Stored data entries:
[Start of section]
-- pv_equiv track=rewrite | github.com/pediapress/mwlib.rl | mwlib/rl/rlhelpers.py | fakeHyphenate
-- ===== SOURCE A (Python) =====
-- def fakeHyphenate(font_list):
--     breakChars = ['/', '.', '+', '-', '_', '?']
--     zws = '<font fontSize="1"> </font>'
--     res = []
--     for txt, font in font_list:
--         for breakChar in breakChars:
--             txt = txt.replace(breakChar, breakChar + zws)
--         res.append((txt, font))
--     return res
-- ===== SOURCE B (Python) =====
-- def fakeHyphenate(font_list):
--     breakChars = {'/', '.', '+', '-', '_', '?'}
--     zws = '<font fontSize="1"> </font>'
--     res = []
--     for txt, font in font_list:
--         parts = []
--         for ch in txt:
--             parts.append(ch)
--             if ch in breakChars:
--                 parts.append(zws)
--         res.append((''.join(parts), font))
--     return res
-- ===== Notes on version B (the rewrite author's own statement) =====
-- stated objective: idiomatic
-- what changed: Replaces six sequential str.replace scans per string with a single character-by-character pass that appends the zero-width-space marker after each break character, scanning only the original characters.
import Mathlib
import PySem

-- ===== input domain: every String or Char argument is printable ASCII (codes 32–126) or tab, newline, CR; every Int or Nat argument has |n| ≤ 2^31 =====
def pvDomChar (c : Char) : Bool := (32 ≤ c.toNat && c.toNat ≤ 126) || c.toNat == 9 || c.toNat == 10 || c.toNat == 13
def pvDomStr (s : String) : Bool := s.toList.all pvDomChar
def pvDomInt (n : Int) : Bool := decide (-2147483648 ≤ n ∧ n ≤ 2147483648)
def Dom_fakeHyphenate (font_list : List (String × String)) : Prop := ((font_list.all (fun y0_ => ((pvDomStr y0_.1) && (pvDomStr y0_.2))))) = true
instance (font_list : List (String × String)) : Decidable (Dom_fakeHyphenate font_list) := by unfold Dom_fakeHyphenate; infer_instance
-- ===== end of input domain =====

-- B replaces A's six sequential str.replace scans per string with one character pass
-- that appends the marker after each break character (idiomatic single-pass rewrite).

-- ===== PORT A =====
def pvZws : String := "<font fontSize=\"1\"> </font>"

def pvBreakStrs : List String := ["/", ".", "+", "-", "_", "?"]

-- A: for each (txt, font): txt = txt.replace(breakChar, breakChar + zws) for the six break chars
def fakeHyphenate (font_list : List (String × String)) : List (String × String) :=
  font_list.foldl
    (fun res tf =>
      res ++ [(pvBreakStrs.foldl (fun txt bc => PySem.Str.replace txt bc (bc ++ pvZws)) tf.1, tf.2)])
    []

-- ===== PORT B =====
def pvBreakSet : PySem.Set Char := PySem.Set.ofList ['/', '.', '+', '-', '_', '?']

-- B: one pass over txt's characters, appending zws after each break character
def fakeHyphenate_alt (font_list : List (String × String)) : List (String × String) :=
  font_list.foldl
    (fun res tf =>
      res ++ [(String.ofList (tf.1.toList.flatMap
                 (fun c => if pvBreakSet.contains c then c :: pvZws.toList else [c])), tf.2)])
    []

-- ===== PRECONDITION & SPEC =====
def Spec_fakeHyphenate (font_list : List (String × String)) (out : List (String × String)) : Prop := out = fakeHyphenate_alt font_list
instance (font_list : List (String × String)) (out : List (String × String)) : Decidable (Spec_fakeHyphenate font_list out) := by unfold Spec_fakeHyphenate; infer_instance

-- ===== CLAIM (what is proved, stated in full; the proofs are below) =====
def Claim_equal_fakeHyphenate : Prop := ∀ (font_list : List (String × String)), Dom_fakeHyphenate font_list → Spec_fakeHyphenate font_list (fakeHyphenate font_list)

-- ===== LEMMAS AND PROOFS =====

-- expansion of a char list with respect to a set S of break chars already processed
def pvExp (S : List Char) (l : List Char) : List Char :=
  l.flatMap (fun c => if c ∈ S then c :: pvZws.toList else [c])

-- replace with a single-char pattern is a flatMap over the characters
theorem pv_go_single (p : Char) (new : List Char) :
    ∀ (l acc : List Char), PySem.Chars.replace.go [p] new l.length l acc =
      acc.reverse ++ l.flatMap (fun c => if c = p then new else [c]) := by
  intro l
  induction l with
  | nil =>
    intro acc
    simp only [List.length_nil]
    rw [PySem.Chars.replace.go]
    simp
  | cons c t ih =>
    intro acc
    simp only [List.length_cons]
    rw [PySem.Chars.replace.go]
    by_cases h : c = p
    · subst h
      simp only [List.isPrefixOf, beq_self_eq_true, Bool.true_and,
        if_true, List.length_cons, List.length_nil, List.drop_succ_cons, List.drop_zero]
      rw [ih]
      simp
    · have hpre : [p].isPrefixOf (c :: t) = false := by
        simp only [List.isPrefixOf, Bool.and_true]
        simpa using fun hcp => absurd hcp.symm h
      rw [hpre]
      simp only [Bool.false_eq_true, if_false]
      rw [ih]
      simp [h]

theorem pv_replace_single (p : Char) (new l : List Char) :
    PySem.Chars.replace l [p] new = l.flatMap (fun c => if c = p then new else [c]) := by
  rw [PySem.Chars.replace]
  simp only [List.isEmpty, Bool.false_eq_true, if_false]
  simpa using pv_go_single p new l []

-- one more single-char replace on an already-expanded string, when p is fresh and not in zws
theorem pv_step (p : Char) (S : List Char) (hp : p ∉ pvZws.toList) (hS : p ∉ S)
    (l : List Char) :
    (pvExp S l).flatMap (fun c => if c = p then p :: pvZws.toList else [c]) =
      pvExp (p :: S) l := by
  unfold pvExp
  rw [List.flatMap_assoc]
  apply List.flatMap_congr
  intro c _
  have hz : pvZws.toList.flatMap (fun c => if c = p then p :: pvZws.toList else [c])
      = pvZws.toList := by
    rw [show (pvZws.toList.flatMap (fun c => if c = p then p :: pvZws.toList else [c])
          = pvZws.toList) ↔ _ from Iff.rfl]
    calc pvZws.toList.flatMap (fun c => if c = p then p :: pvZws.toList else [c])
        = pvZws.toList.flatMap (fun c => [c]) := by
          apply List.flatMap_congr
          intro x hx
          have : x ≠ p := fun h => hp (h ▸ hx)
          simp [this]
      _ = pvZws.toList := by simp
  by_cases hc : c ∈ S
  · have hcp : c ≠ p := fun h => hS (h ▸ hc)
    simp [hc, hcp, hz, List.mem_cons]
  · by_cases hcp : c = p
    · subst hcp
      simp [hc, List.mem_cons]
    · simp [hc, hcp, List.mem_cons]

-- the six sequential replaces equal one single-pass expansion, at the char level
theorem pv_chain (l : List Char) :
    (pvBreakStrs.foldl (fun t bc => PySem.Str.replace t bc (bc ++ pvZws)) (String.ofList l)).toList
      = l.flatMap (fun c => if pvBreakSet.contains c then c :: pvZws.toList else [c]) := by
  have e : ∀ (p : Char) (m : List Char),
      PySem.Chars.replace m [p] (p :: pvZws.toList)
        = m.flatMap (fun c => if c = p then p :: pvZws.toList else [c]) :=
    fun p m => pv_replace_single p _ m
  have h1 : pvExp [] l = l := by simp [pvExp]
  have hstep : ∀ (p : Char) (S : List Char), p ∉ pvZws.toList → p ∉ S →
      PySem.Chars.replace (pvExp S l) [p] (p :: pvZws.toList) = pvExp (p :: S) l := by
    intro p S hp hS
    rw [e p]; exact pv_step p S hp hS l
  have h0 : PySem.Chars.replace l ['/'] ('/' :: pvZws.toList) = pvExp ['/'] l := by
    rw [e]; unfold pvExp
    apply List.flatMap_congr
    intro c _
    by_cases hc : c = '/' <;> simp [hc]
  have key : PySem.Chars.replace (PySem.Chars.replace (PySem.Chars.replace
      (PySem.Chars.replace (PySem.Chars.replace (PySem.Chars.replace l
        ['/'] ('/' :: pvZws.toList)) ['.'] ('.' :: pvZws.toList)) ['+'] ('+' :: pvZws.toList))
        ['-'] ('-' :: pvZws.toList)) ['_'] ('_' :: pvZws.toList)) ['?'] ('?' :: pvZws.toList)
      = pvExp ['?', '_', '-', '+', '.', '/'] l := by
    rw [h0, hstep '.' ['/'] (by decide) (by decide),
        hstep '+' ['.', '/'] (by decide) (by decide),
        hstep '-' ['+', '.', '/'] (by decide) (by decide),
        hstep '_' ['-', '+', '.', '/'] (by decide) (by decide),
        hstep '?' ['_', '-', '+', '.', '/'] (by decide) (by decide)]
  show (PySem.Str.replace (PySem.Str.replace (PySem.Str.replace (PySem.Str.replace
      (PySem.Str.replace (PySem.Str.replace (String.ofList l) "/" ("/" ++ pvZws))
        "." ("." ++ pvZws)) "+" ("+" ++ pvZws)) "-" ("-" ++ pvZws)) "_" ("_" ++ pvZws))
      "?" ("?" ++ pvZws)).toList = _
  simp only [PySem.Str.toList_replace, String.toList_append]
  rw [show ("/" : String).toList = ['/'] from rfl, show ("." : String).toList = ['.'] from rfl,
      show ("+" : String).toList = ['+'] from rfl, show ("-" : String).toList = ['-'] from rfl,
      show ("_" : String).toList = ['_'] from rfl, show ("?" : String).toList = ['?'] from rfl,
      show (String.ofList l).toList = l from by simp]
  simp only [List.singleton_append]
  rw [key]
  unfold pvExp
  apply List.flatMap_congr
  intro c _
  have : (c ∈ ['?', '_', '-', '+', '.', '/']) ↔ pvBreakSet.contains c = true := by
    have h2 : pvBreakSet.contains c = true ↔ c ∈ PySem.Set.ofList ['/', '.', '+', '-', '_', '?'] :=
      PySem.Set.contains_iff _ _
    rw [h2, PySem.Set.mem_ofList]
    simp only [List.mem_cons, List.not_mem_nil, or_false]
    constructor <;> intro h <;> rcases h with h | h | h | h | h | h <;> subst h <;> decide
  by_cases hc : pvBreakSet.contains c = true
  · rw [if_pos (this.mpr hc), if_pos hc]
  · rw [if_neg (fun h => hc (this.mp h)), if_neg hc]

-- each pair: the six replaces equal the single pass, at the string level
theorem pv_pair (txt : String) :
    pvBreakStrs.foldl (fun t bc => PySem.Str.replace t bc (bc ++ pvZws)) txt
      = String.ofList (txt.toList.flatMap
          (fun c => if pvBreakSet.contains c then c :: pvZws.toList else [c])) := by
  have h := pv_chain txt.toList
  rw [show String.ofList txt.toList = txt from by simp] at h
  calc pvBreakStrs.foldl (fun t bc => PySem.Str.replace t bc (bc ++ pvZws)) txt
      = String.ofList (pvBreakStrs.foldl
          (fun t bc => PySem.Str.replace t bc (bc ++ pvZws)) txt).toList := by simp
    _ = _ := by rw [h]

theorem pv_fold (l : List (String × String)) :
    ∀ acc : List (String × String),
      l.foldl (fun res tf =>
          res ++ [(pvBreakStrs.foldl (fun t bc => PySem.Str.replace t bc (bc ++ pvZws)) tf.1, tf.2)]) acc
        = l.foldl (fun res tf =>
            res ++ [(String.ofList (tf.1.toList.flatMap
                (fun c => if pvBreakSet.contains c then c :: pvZws.toList else [c])), tf.2)]) acc := by
  induction l with
  | nil => intro acc; rw [List.foldl_nil, List.foldl_nil]
  | cons hd tl ih =>
    intro acc
    simp only [List.foldl_cons]
    rw [pv_pair]
    exact ih _

-- ===== VERDICT (by name: the statement is the Claim_ definition above) =====
theorem fakeHyphenate_spec : Claim_equal_fakeHyphenate := by
  intro font_list _
  unfold Spec_fakeHyphenate fakeHyphenate fakeHyphenate_alt
  exact pv_fold font_list []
[End of section]
# Assignment:
If a line of the records above contains the word "domain", count it; then give the total and nothing more.

# Expected answer:
2